To support specific physical objectives and ambitious measurement objectives of this integrated test campaign, SNL is developing a new subscale rotor, the National Rotor Testbed (NRT), for the SWiFT turbines. Features of the new subscale rotor (27-meter diameter) are determined by scaling relevant aerodynamic performance parameters and design drivers from a representative megawatt-scale rotor (70-meter diameter and larger). The subscale rotor will be well-suited to support turbine-to-turbine interaction research at the SWiFT facility and will also represent full-sized turbines in the United States. This physical relevance is especially important for the coupled experimental and modeling-simulation campaign because it ensures that the credibility of numerical models is demonstrated within physical regimes that are directly relevant to full-scale industry applications.
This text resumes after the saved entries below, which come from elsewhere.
-- pv_equiv track=rewrite | github.com/tardis-pro/maps.tardis.digital | backend/api/app/core/rate_limit.py | get_rate_limit_for_path
-- ===== SOURCE A (Python) =====
-- class RateLimits:
--     """
--     Pre-defined rate limits for different endpoint categories.
--
--     These limits are designed to:
--     - Allow normal usage patterns
--     - Prevent abuse and DoS attacks
--     - Protect sensitive endpoints with stricter limits
--     """
--
--     # Default limits for most endpoints
--     DEFAULT = "200/minute"
--
--     # Anonymous users get stricter limits
--     ANON = "100/minute"
--
--     # Authenticated users get more generous limits
--     AUTHENTICATED = "1000/minute"
--
--     # Sensitive endpoints (auth, data upload) get strict limits
--     SENSITIVE = "10/minute"
--
--     # Read-heavy endpoints can have higher limits
--     READ_ONLY = "500/minute"
--
--     # Write operations get moderate limits
--     WRITE = "100/minute"
--
--     # Health check endpoints - very permissive
--     HEALTH = "1000/minute"
--
--     # File upload endpoints - very strict
--     UPLOAD = "5/minute"
--
-- ENDPOINT_CATEGORIES = {
--     # Health and status endpoints
--     "/health": RateLimits.HEALTH,
--     "/ready": RateLimits.HEALTH,
--
--     # Authentication endpoints - most restrictive
--     "/api/v1/auth/login": RateLimits.SENSITIVE,
--     "/api/v1/auth/register": RateLimits.SENSITIVE,
--     "/api/v1/auth/reset-password": RateLimits.SENSITIVE,
--
--     # User management
--     "/api/v1/users": RateLimits.WRITE,
--     "/api/v1/user-profile": RateLimits.AUTHENTICATED,
--
--     # Data endpoints
--     "/api/v1/sources": RateLimits.READ_ONLY,
--     "/api/v1/layers": RateLimits.READ_ONLY,
--     "/api/v1/projects": RateLimits.READ_ONLY,
--     "/api/v1/geometry": RateLimits.READ_ONLY,
--
--     # ETL endpoints
--     "/tasks/": RateLimits.UPLOAD,
-- }
--
-- def get_rate_limit_for_path(path: str, method: str = "GET") -> str:
--     """
--     Determine the appropriate rate limit for a given endpoint.
--
--     Args:
--         path: The API endpoint path
--         method: HTTP method (GET, POST, PUT, DELETE, etc.)
--
--     Returns:
--         Rate limit string (e.g., "100/minute")
--     """
--     # Check for exact match
--     if path in ENDPOINT_CATEGORIES:
--         return ENDPOINT_CATEGORIES[path]
--
--     # Check for prefix match (more specific first)
--     for prefix, limit in sorted(ENDPOINT_CATEGORIES.items(), key=lambda x: -len(x[0])):
--         if path.startswith(prefix):
--             return limit
--
--     # Apply method-based limits for write operations
--     if method in ("POST", "PUT", "PATCH", "DELETE"):
--         return RateLimits.WRITE
--
--     # Default to authenticated limit for known users, anon for others
--     return RateLimits.DEFAULT
-- ===== SOURCE B (Python) =====
-- class RateLimits:
--     DEFAULT = "200/minute"
--     ANON = "100/minute"
--     AUTHENTICATED = "1000/minute"
--     SENSITIVE = "10/minute"
--     READ_ONLY = "500/minute"
--     WRITE = "100/minute"
--     HEALTH = "1000/minute"
--     UPLOAD = "5/minute"
--
-- ENDPOINT_CATEGORIES = {
--     "/health": RateLimits.HEALTH,
--     "/ready": RateLimits.HEALTH,
--     "/api/v1/auth/login": RateLimits.SENSITIVE,
--     "/api/v1/auth/register": RateLimits.SENSITIVE,
--     "/api/v1/auth/reset-password": RateLimits.SENSITIVE,
--     "/api/v1/users": RateLimits.WRITE,
--     "/api/v1/user-profile": RateLimits.AUTHENTICATED,
--     "/api/v1/sources": RateLimits.READ_ONLY,
--     "/api/v1/layers": RateLimits.READ_ONLY,
--     "/api/v1/projects": RateLimits.READ_ONLY,
--     "/api/v1/geometry": RateLimits.READ_ONLY,
--     "/tasks/": RateLimits.UPLOAD,
-- }
--
-- def get_rate_limit_for_path(path: str, method: str = "GET") -> str:
--     # One pass: keep the longest matching prefix (strict '>' in insertion order
--     # reproduces the stable longest-first preference; an exact key is always
--     # the longest matching prefix of itself).
--     best_prefix = None
--     best_limit = None
--     for prefix, limit in ENDPOINT_CATEGORIES.items():
--         if path.startswith(prefix) and (best_prefix is None or len(prefix) > len(best_prefix)):
--             best_prefix, best_limit = prefix, limit
--     if best_limit is not None:
--         return best_limit
--     if method in ("POST", "PUT", "PATCH", "DELETE"):
--         return RateLimits.WRITE
--     return RateLimits.DEFAULT
-- ===== Notes on version B (the rewrite author's own statement) =====
-- stated objective: simpler
-- what changed: Replaced A's separate exact-match dict lookup plus a per-call sorted-by-descending-length scan with a single insertion-order pass that keeps the longest (strictly) matching prefix, falling through to the same method-based defaults.
import Mathlib
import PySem

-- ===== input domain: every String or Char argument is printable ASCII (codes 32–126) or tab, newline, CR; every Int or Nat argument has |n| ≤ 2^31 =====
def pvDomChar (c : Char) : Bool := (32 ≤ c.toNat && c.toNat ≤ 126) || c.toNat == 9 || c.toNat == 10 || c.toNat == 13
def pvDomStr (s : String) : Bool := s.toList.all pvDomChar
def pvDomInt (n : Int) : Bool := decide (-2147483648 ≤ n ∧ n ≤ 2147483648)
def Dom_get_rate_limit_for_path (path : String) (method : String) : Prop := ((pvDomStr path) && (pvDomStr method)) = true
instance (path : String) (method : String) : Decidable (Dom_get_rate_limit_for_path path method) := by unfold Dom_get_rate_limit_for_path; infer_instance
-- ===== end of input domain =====

-- B replaces A's exact-match block and per-call sorted() with a single insertion-order pass
-- keeping the longest matching prefix (objective: simpler).


-- ===== PORT A =====
-- ENDPOINT_CATEGORIES with RateLimits constants substituted (module-level literals)
def pvItems : List (String × String) :=
  [("/health", "1000/minute"),
   ("/ready", "1000/minute"),
   ("/api/v1/auth/login", "10/minute"),
   ("/api/v1/auth/register", "10/minute"),
   ("/api/v1/auth/reset-password", "10/minute"),
   ("/api/v1/users", "100/minute"),
   ("/api/v1/user-profile", "1000/minute"),
   ("/api/v1/sources", "500/minute"),
   ("/api/v1/layers", "500/minute"),
   ("/api/v1/projects", "500/minute"),
   ("/api/v1/geometry", "500/minute"),
   ("/tasks/", "5/minute")]

def pvENDPOINT_CATEGORIES : PySem.Dict String String := PySem.Dict.ofList pvItems

-- 'if path in ENDPOINT_CATEGORIES: return ENDPOINT_CATEGORIES[path]' ported as one
-- first-match lookup (exact: contains ↔ get?.isSome, and d[path] is get? when present).
-- The for-loop with early return over sorted(items, key=-len) is List.find?.
def get_rate_limit_for_path (path : String) (method : String) : String :=
  match pvENDPOINT_CATEGORIES.get? path with
  | some v => v
  | none =>
    match (PySem.List.sorted pvENDPOINT_CATEGORIES.items
            (fun x => -(PySem.Str.len x.1))).find?
            (fun pl => PySem.Str.startswith path pl.1) with
    | some pl => pl.2
    | none =>
      if method = "POST" ∨ method = "PUT" ∨ method = "PATCH" ∨ method = "DELETE" then
        "100/minute"
      else
        "200/minute"

-- ===== PORT B =====
-- one pass over the items keeping the longest (strictly) matching prefix so far
def pvStep (path : String) (best : Option (String × String)) (pl : String × String) :
    Option (String × String) :=
  if PySem.Str.startswith path pl.1 &&
      (match best with
       | none => true
       | some bp => decide (PySem.Str.len pl.1 > PySem.Str.len bp.1)) then
    some pl
  else
    best

def get_rate_limit_for_path_alt (path : String) (method : String) : String :=
  match pvENDPOINT_CATEGORIES.items.foldl (pvStep path) none with
  | some pl => pl.2
  | none =>
    if method = "POST" ∨ method = "PUT" ∨ method = "PATCH" ∨ method = "DELETE" then
      "100/minute"
    else
      "200/minute"

-- ===== PRECONDITION & SPEC =====
def Spec_get_rate_limit_for_path (path : String) (method : String) (out : String) : Prop := out = get_rate_limit_for_path_alt path method
instance (path : String) (method : String) (out : String) : Decidable (Spec_get_rate_limit_for_path path method out) := by unfold Spec_get_rate_limit_for_path; infer_instance

-- ===== CLAIM (what is proved, stated in full; the proofs are below) =====
def Claim_equal_get_rate_limit_for_path : Prop := ∀ (path : String) (method : String), Dom_get_rate_limit_for_path path method → Spec_get_rate_limit_for_path path method (get_rate_limit_for_path path method)

-- ===== LEMMAS AND PROOFS =====

-- the match predicate both programs test
def pvM (path : String) (pl : String × String) : Bool := PySem.Str.startswith path pl.1

-- no two keys of ENDPOINT_CATEGORIES are prefixes of one another
lemma pv_pairwise : pvItems.Pairwise
    (fun p q => ¬ p.1.toList <+: q.1.toList ∧ ¬ q.1.toList <+: p.1.toList) := by decide

-- hence at most one key can match a given path
lemma pv_filter_le_one (path : String) : (pvItems.filter (pvM path)).length ≤ 1 := by
  have hpw := List.Pairwise.filter (l := pvItems) (pvM path) pv_pairwise
  cases hF : pvItems.filter (pvM path) with
  | nil => simp
  | cons x t =>
    cases t with
    | nil => simp
    | cons y t' =>
      exfalso
      rw [hF] at hpw
      have hxy := (List.pairwise_cons.mp hpw).1 y (by simp)
      have hx : pvM path x = true := List.of_mem_filter (by rw [hF]; simp)
      have hy : pvM path y = true := List.of_mem_filter (l := pvItems) (by rw [hF]; simp)
      rw [pvM, PySem.Str.startswith_eq] at hx hy
      rcases List.prefix_or_prefix_of_prefix ((PySem.Chars.startswith_iff _ _).mp hx)
        ((PySem.Chars.startswith_iff _ _).mp hy) with h | h
      · exact hxy.1 h
      · exact hxy.2 h

-- a fold step over non-matching items is the identity
lemma pv_fold_no_match (path : String) (L : List (String × String))
    (acc : Option (String × String)) (h : ∀ x ∈ L, pvM path x = false) :
    L.foldl (pvStep path) acc = acc := by
  induction L generalizing acc with
  | nil => rfl
  | cons x L ih =>
    have hx : PySem.Chars.startswith path.toList x.1.toList = false := by
      have := h x (by simp)
      rwa [pvM, PySem.Str.startswith_eq] at this
    have hstep : pvStep path acc x = acc := by simp [pvStep, hx]
    rw [List.foldl_cons, hstep]
    apply ih
    intro y hy
    exact h y (by simp [hy])

-- with at most one match, the fold returns the unique match (if any)
lemma pv_fold_eq (path : String) (L : List (String × String))
    (h : (L.filter (pvM path)).length ≤ 1) :
    L.foldl (pvStep path) none = (L.filter (pvM path)).head? := by
  induction L with
  | nil => rfl
  | cons x L ih =>
    by_cases hx : pvM path x = true
    · have hf : (x :: L).filter (pvM path) = x :: L.filter (pvM path) := by
        simp [hx]
      rw [hf] at h ⊢
      rw [List.length_cons] at h
      have hnil : List.filter (pvM path) L = [] := List.length_eq_zero_iff.mp (by omega)
      have hall : ∀ y ∈ L, pvM path y = false := by
        intro y hy
        have := (List.filter_eq_nil_iff.mp hnil) y hy
        simpa using this
      have hxc : PySem.Chars.startswith path.toList x.1.toList = true := by
        rwa [pvM, PySem.Str.startswith_eq] at hx
      have hstep : pvStep path none x = some x := by simp [pvStep, hxc]
      rw [List.foldl_cons, hstep, pv_fold_no_match path L (some x) hall]
      rfl
    · have hx' : pvM path x = false := by simpa using hx
      have hf : (x :: L).filter (pvM path) = L.filter (pvM path) := by
        simp [hx']
      have hxc : PySem.Chars.startswith path.toList x.1.toList = false := by
        rwa [pvM, PySem.Str.startswith_eq] at hx'
      have hstep : pvStep path none x = none := by simp [pvStep, hxc]
      rw [hf] at h ⊢
      rw [List.foldl_cons, hstep]
      exact ih h

lemma pv_items_eq : pvENDPOINT_CATEGORIES.items = pvItems := by decide

theorem get_rate_limit_for_path_spec : Claim_equal_get_rate_limit_for_path := by
  intro path method _
  unfold Spec_get_rate_limit_for_path get_rate_limit_for_path get_rate_limit_for_path_alt
  rw [pv_items_eq]
  have hle := pv_filter_le_one path
  rw [pv_fold_eq path pvItems hle]
  -- the sorted scan also returns the unique match (if any)
  have hperm : ((PySem.List.sorted pvItems (fun x => -(PySem.Str.len x.1))).filter
      (fun pl => PySem.Str.startswith path pl.1)).Perm (pvItems.filter (pvM path)) :=
    List.Perm.filter _ (PySem.List.sorted_perm pvItems (fun x => -(PySem.Str.len x.1)) false)
  have hfind : (PySem.List.sorted pvItems (fun x => -(PySem.Str.len x.1))).find?
      (fun pl => PySem.Str.startswith path pl.1) = (pvItems.filter (pvM path)).head? := by
    rw [← List.head?_filter]
    cases hF : pvItems.filter (pvM path) with
    | nil =>
      rw [hF] at hperm
      rw [List.Perm.eq_nil hperm]
    | cons z t =>
      cases t with
      | nil =>
        rw [hF] at hperm
        rw [List.Perm.eq_singleton hperm]
      | cons w t' =>
        rw [hF] at hle
        simp at hle
  cases hget : pvENDPOINT_CATEGORIES.get? path with
  | some v =>
    -- exact match: (path, v) is the unique matching item
    have hmem : (path, v) ∈ pvItems := by
      have := PySem.Dict.mem_items_of_get?_eq_some pvENDPOINT_CATEGORIES hget
      rwa [pv_items_eq] at this
    have hm : pvM path (path, v) = true := by
      rw [pvM, PySem.Str.startswith_eq]
      exact (PySem.Chars.startswith_iff _ _).mpr (List.prefix_refl _)
    have hmemF : (path, v) ∈ pvItems.filter (pvM path) := List.mem_filter.mpr ⟨hmem, hm⟩
    cases hF : pvItems.filter (pvM path) with
    | nil =>
      rw [hF] at hmemF
      simp at hmemF
    | cons z t =>
      cases t with
      | nil =>
        rw [hF] at hmemF
        have hz : (path, v) = z := by simpa using hmemF
        rw [← hz]
        rfl
      | cons w t' =>
        rw [hF] at hle
        simp at hle
  | none =>
    rw [hfind]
The NRT team has performed preliminary numerical simulations to define the scope and configuration of future tests. Numerical simulations show how rotor design may affect wind turbine wake behavior in terms of wake recovery. The team is using medium-fidelity vortex and high-fidelity computational fluid dynamics methods to understand the potential tradeoffs of different rotor designs in a wind plant scenario. The codes are also used to inform the future test campaign at the SWiFT facility, which will in turn be used to determine credibility of the codes.

A graph showing the wake momentum deficit with several thin lines moving slowly down the graph.
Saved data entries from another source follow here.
-- pv_equiv track=rewrite | github.com/nickkhod/IPZ-2024 | Практика/IPZ-33/17_Anastasiia/task 1/task 1 Стешенко.py | obs
-- ===== SOURCE A (Python) =====
-- def obs(input_string):
--
--     vowels = "aeiouAEIOU"
--     vowel_part = ''.join(sorted([char for char in input_string if char in vowels], reverse=True))
--
--     consonants = "bcdfghjklmnpqrstvwxyzBCDFGHJKLMNPQRSTVWXYZ"
--     consonant_list = [char for char in input_string if char in consonants]
--     consonant_part = ''.join(sorted(consonant_list, reverse=True))
--
--     has_enough_consonants = len(consonant_list) >= 4
--
--     result = (vowel_part, has_enough_consonants, consonant_part)
--     return result
-- ===== SOURCE B (Python) =====
-- def obs(input_string):
--     # Count each alphabet letter once (C-level str.count) and emit the fixed
--     # alphabets in descending order repeated by their counts: no comparison sort.
--     vowels_desc = "uoieaUOIEA"
--     vowel_part = ''.join(c * input_string.count(c) for c in vowels_desc)
--
--     consonants_desc = "zyxwvtsrqpnmlkjhgfdcbZYXWVTSRQPNMLKJHGFDCB"
--     cons_counts = [input_string.count(c) for c in consonants_desc]
--     consonant_part = ''.join(c * k for c, k in zip(consonants_desc, cons_counts))
--     has_enough_consonants = sum(cons_counts) >= 4
--
--     return (vowel_part, has_enough_consonants, consonant_part)
-- ===== Notes on version B (the rewrite author's own statement) =====
-- stated objective: faster
-- what changed: Replaces the two comparison sorts of filtered characters with one str.count per letter of the fixed 10-vowel/42-consonant alphabets, emitted in descending alphabet order repeated by their counts (counting sort over a fixed alphabet).
import Mathlib
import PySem

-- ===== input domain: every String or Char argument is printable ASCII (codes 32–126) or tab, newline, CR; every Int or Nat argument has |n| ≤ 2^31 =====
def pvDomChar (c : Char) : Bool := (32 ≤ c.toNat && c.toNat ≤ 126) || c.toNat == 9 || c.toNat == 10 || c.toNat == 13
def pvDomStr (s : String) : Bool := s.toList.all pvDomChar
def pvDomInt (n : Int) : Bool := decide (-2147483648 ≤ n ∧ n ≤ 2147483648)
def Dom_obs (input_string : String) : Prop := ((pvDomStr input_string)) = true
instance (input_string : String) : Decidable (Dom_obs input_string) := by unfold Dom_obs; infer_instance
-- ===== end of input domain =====

-- B replaces A's two comparison sorts of the filtered characters by per-letter
-- counts emitted along the fixed alphabets in descending order (counting sort).

-- ===== PORT A =====
-- 'char in vowels' for a single character 'char' is membership of that character.
def obs (input_string : String) : String × Bool × String :=
  let vowels := "aeiouAEIOU"
  let vowel_part := String.ofList (PySem.List.sorted
    (input_string.toList.filter (fun char => vowels.toList.contains char)) (fun x => x) true)
  let consonants := "bcdfghjklmnpqrstvwxyzBCDFGHJKLMNPQRSTVWXYZ"
  let consonant_list := input_string.toList.filter (fun char => consonants.toList.contains char)
  let consonant_part := String.ofList (PySem.List.sorted consonant_list (fun x => x) true)
  let has_enough_consonants := decide ((consonant_list.length : Int) ≥ 4)
  (vowel_part, has_enough_consonants, consonant_part)

-- ===== PORT B =====
def obs_alt (input_string : String) : String × Bool × String :=
  let vowels_desc := "uoieaUOIEA"
  let vowel_part := String.ofList (vowels_desc.toList.flatMap
    (fun c => PySem.List.pyRepeat [c] (PySem.Str.count input_string (String.ofList [c]) : Int)))
  let consonants_desc := "zyxwvtsrqpnmlkjhgfdcbZYXWVTSRQPNMLKJHGFDCB"
  let cons_counts := consonants_desc.toList.map
    (fun c => PySem.Str.count input_string (String.ofList [c]))
  let consonant_part := String.ofList ((consonants_desc.toList.zip cons_counts).flatMap
    (fun p => PySem.List.pyRepeat [p.1] (p.2 : Int)))
  let has_enough_consonants := decide ((cons_counts.sum : Int) ≥ 4)
  (vowel_part, has_enough_consonants, consonant_part)

-- ===== PRECONDITION & SPEC =====
def Spec_obs (input_string : String) (out : String × Bool × String) : Prop := out = obs_alt input_string
instance (input_string : String) (out : String × Bool × String) : Decidable (Spec_obs input_string out) := by unfold Spec_obs; infer_instance

-- ===== CLAIM (what is proved, stated in full; the proofs are below) =====
def Claim_equal_obs : Prop := ∀ (input_string : String), Dom_obs input_string → Spec_obs input_string (obs input_string)

-- ===== LEMMAS AND PROOFS =====

-- count of an element in the flatMap of replicate blocks over a duplicate-free alphabet
theorem count_flatMap_replicate (alpha : List Char) (hnd : alpha.Nodup)
    (n : Char → Nat) (a : Char) :
    (alpha.flatMap (fun c => List.replicate (n c) c)).count a
      = if a ∈ alpha then n a else 0 := by
  induction alpha with
  | nil => simp
  | cons c t ih =>
    rcases List.nodup_cons.mp hnd with ⟨hc, ht⟩
    by_cases h : a = c
    · subst h
      simp [List.count_append, ih ht, hc]
    · simp [List.count_append, List.count_replicate, ih ht, Ne.symm h, h]

-- the flatMap of replicate blocks over a strictly descending alphabet is descending
theorem pairwise_flatMap_replicate (alpha : List Char)
    (hsort : alpha.Pairwise (fun a b => b < a)) (n : Char → Nat) :
    (alpha.flatMap (fun c => List.replicate (n c) c)).Pairwise (fun a b => b ≤ a) := by
  induction alpha with
  | nil => simp
  | cons c t ih =>
    rcases List.pairwise_cons.mp hsort with ⟨hc, ht⟩
    rw [List.flatMap_cons, List.pairwise_append]
    refine ⟨List.pairwise_replicate.mpr (Or.inr le_rfl), ih ht, ?_⟩
    intro a ha b hb
    rcases List.mem_flatMap.mp hb with ⟨c', hc', hb'⟩
    rw [List.eq_of_mem_replicate ha, List.eq_of_mem_replicate hb']
    exact le_of_lt (hc c' hc')

-- counting sort: descending sort of a filtered list = replicate blocks along the
-- descending alphabet, for any filter predicate agreeing with alphabet membership
theorem sorted_rev_eq_flatMap_replicate (alpha : List Char) (hnd : alpha.Nodup)
    (hsort : alpha.Pairwise (fun a b => b < a))
    (p : Char → Bool) (hp : ∀ c, p c = alpha.contains c) (xs : List Char) :
    PySem.List.sorted (xs.filter p) (fun x => x) true
      = alpha.flatMap (fun c => List.replicate (xs.count c) c) := by
  have hperm : (alpha.flatMap (fun c => List.replicate (xs.count c) c)).Perm (xs.filter p) := by
    rw [List.perm_iff_count]
    intro a
    rw [count_flatMap_replicate alpha hnd _ a]
    by_cases h : a ∈ alpha
    · rw [List.count_filter (by rw [hp a]; exact List.contains_iff_mem.mpr h)]
      simp [h]
    · have : a ∉ xs.filter p := by
        intro hmem
        rcases List.mem_filter.mp hmem with ⟨_, hpa⟩
        rw [hp a] at hpa
        exact h (List.contains_iff_mem.mp hpa)
      simp [h, List.count_eq_zero_of_not_mem this]
  have hS : (PySem.List.sorted (xs.filter p) (fun x => x) true).Perm (xs.filter p) :=
    PySem.List.sorted_perm _ _ _
  have hrev : (PySem.List.sorted (xs.filter p) (fun x => x) true).reverse
      = (alpha.flatMap (fun c => List.replicate (xs.count c) c)).reverse := by
    apply PySem.List.eq_of_perm_of_pairwise_le_of_injective (fun x => x)
      (fun _ _ h => h)
    · exact (List.reverse_perm _).trans
        ((hS.trans hperm.symm).trans (List.reverse_perm _).symm)
    · exact List.pairwise_reverse.mpr (PySem.List.sorted_pairwise_rev _ _)
    · exact List.pairwise_reverse.mpr (pairwise_flatMap_replicate alpha hsort _)
  exact List.reverse_injective hrev

-- Python's s.count(c) for a single character c is the character count of s
theorem chars_count_go_singleton (c : Char) (l : List Char) (fuel acc : Nat)
    (h : l.length ≤ fuel) :
    PySem.Chars.count.go [c] fuel l acc = acc + l.count c := by
  induction l generalizing fuel acc with
  | nil => cases fuel <;> simp [PySem.Chars.count.go]
  | cons hd t ih =>
    cases fuel with
    | zero => simp at h
    | succ f =>
      have hf : t.length ≤ f := by simpa using h
      rw [PySem.Chars.count.go]
      by_cases hc : c = hd
      · subst hc
        simp [List.isPrefixOf, ih _ _ hf]
        omega
      · simp [List.isPrefixOf, hc, ih _ _ hf, Ne.symm hc]

theorem str_count_singleton (s : String) (c : Char) :
    PySem.Str.count s (String.ofList [c]) = s.toList.count c := by
  rw [PySem.Str.count_eq]
  have h1 : (String.ofList [c]).toList = [c] := by simp
  rw [h1]
  unfold PySem.Chars.count
  simp [chars_count_go_singleton c s.toList s.length 0 (le_of_eq (by simp))]

-- emission along zip (alphabet, its counts) = emission along the alphabet
theorem zip_map_flatMap (l : List Char) (f : Char → Nat) :
    ((l.zip (l.map f)).flatMap (fun p => List.replicate p.2 p.1))
      = l.flatMap (fun c => List.replicate (f c) c) := by
  induction l with
  | nil => simp
  | cons h t ih => simp [ih]

-- ===== VERDICT (by name: the statement is the Claim_ definition above) =====
set_option maxHeartbeats 1000000 in
theorem obs_spec : Claim_equal_obs := by
  intro s _
  unfold Spec_obs obs obs_alt
  simp only [str_count_singleton, PySem.List.pyRepeat_singleton, Int.toNat_natCast]
  have hv := sorted_rev_eq_flatMap_replicate ("uoieaUOIEA".toList) (by decide) (by decide)
    (fun char => "aeiouAEIOU".toList.contains char)
    (fun c => by
      have hperm : ("aeiouAEIOU".toList).Perm ("uoieaUOIEA".toList) := by decide
      rw [Bool.eq_iff_iff, List.contains_iff_mem, List.contains_iff_mem]
      exact hperm.mem_iff)
    s.toList
  have hk := sorted_rev_eq_flatMap_replicate
    ("zyxwvtsrqpnmlkjhgfdcbZYXWVTSRQPNMLKJHGFDCB".toList) (by decide) (by decide)
    (fun char => "bcdfghjklmnpqrstvwxyzBCDFGHJKLMNPQRSTVWXYZ".toList.contains char)
    (fun c => by
      have hperm : ("bcdfghjklmnpqrstvwxyzBCDFGHJKLMNPQRSTVWXYZ".toList).Perm
          ("zyxwvtsrqpnmlkjhgfdcbZYXWVTSRQPNMLKJHGFDCB".toList) := by decide
      rw [Bool.eq_iff_iff, List.contains_iff_mem, List.contains_iff_mem]
      exact hperm.mem_iff)
    s.toList
  -- the consonant count: length of the filtered list = sum of the per-letter counts
  have hlen : (s.toList.filter
      (fun char => "bcdfghjklmnpqrstvwxyzBCDFGHJKLMNPQRSTVWXYZ".toList.contains char)).length
      = (("zyxwvtsrqpnmlkjhgfdcbZYXWVTSRQPNMLKJHGFDCB".toList).map
          (fun c => s.toList.count c)).sum := by
    have h := congrArg List.length hk
    rw [PySem.List.length_sorted] at h
    simpa only [List.length_flatMap, List.length_replicate] using h
  rw [hv, hk, zip_map_flatMap, hlen]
Preliminary numerical simulations have shown the potential of certain rotor designs to offer improved wake recovery at wind farms by deviating from typical, “high-efficiency” wind turbine rotor design practices. As an example, the SNL research team has demonstrated two conceptual rotor designs. The figures below show the wake velocity deficit for the two designs at various diameters downstream of the rotor; the wake deficits were predicted by a relaxed-wake vortex method using steady, uniform inflow.

The first approach, referred to as maximum coefficient of power (CP) design, produces a maximum CP via a theoretical optimum distribution of axial induction. Axial induction is how much the incoming wind slows as it meets the wind turbine’s rotor and energy is extracted. Too much or too little slowing causes the wind to pass around or through the rotor disc without extracting optimal energy. The second approach—lower tip loading design—exhibits a modified axial induction distribution while still operating at the same rotor thrust coefficient as the first blade and only a slightly lower rotor performance coefficient. This design shows potential for faster wake recovery, which enables closer turbine spacing and potentially higher wind energy capture from a given amount of land area.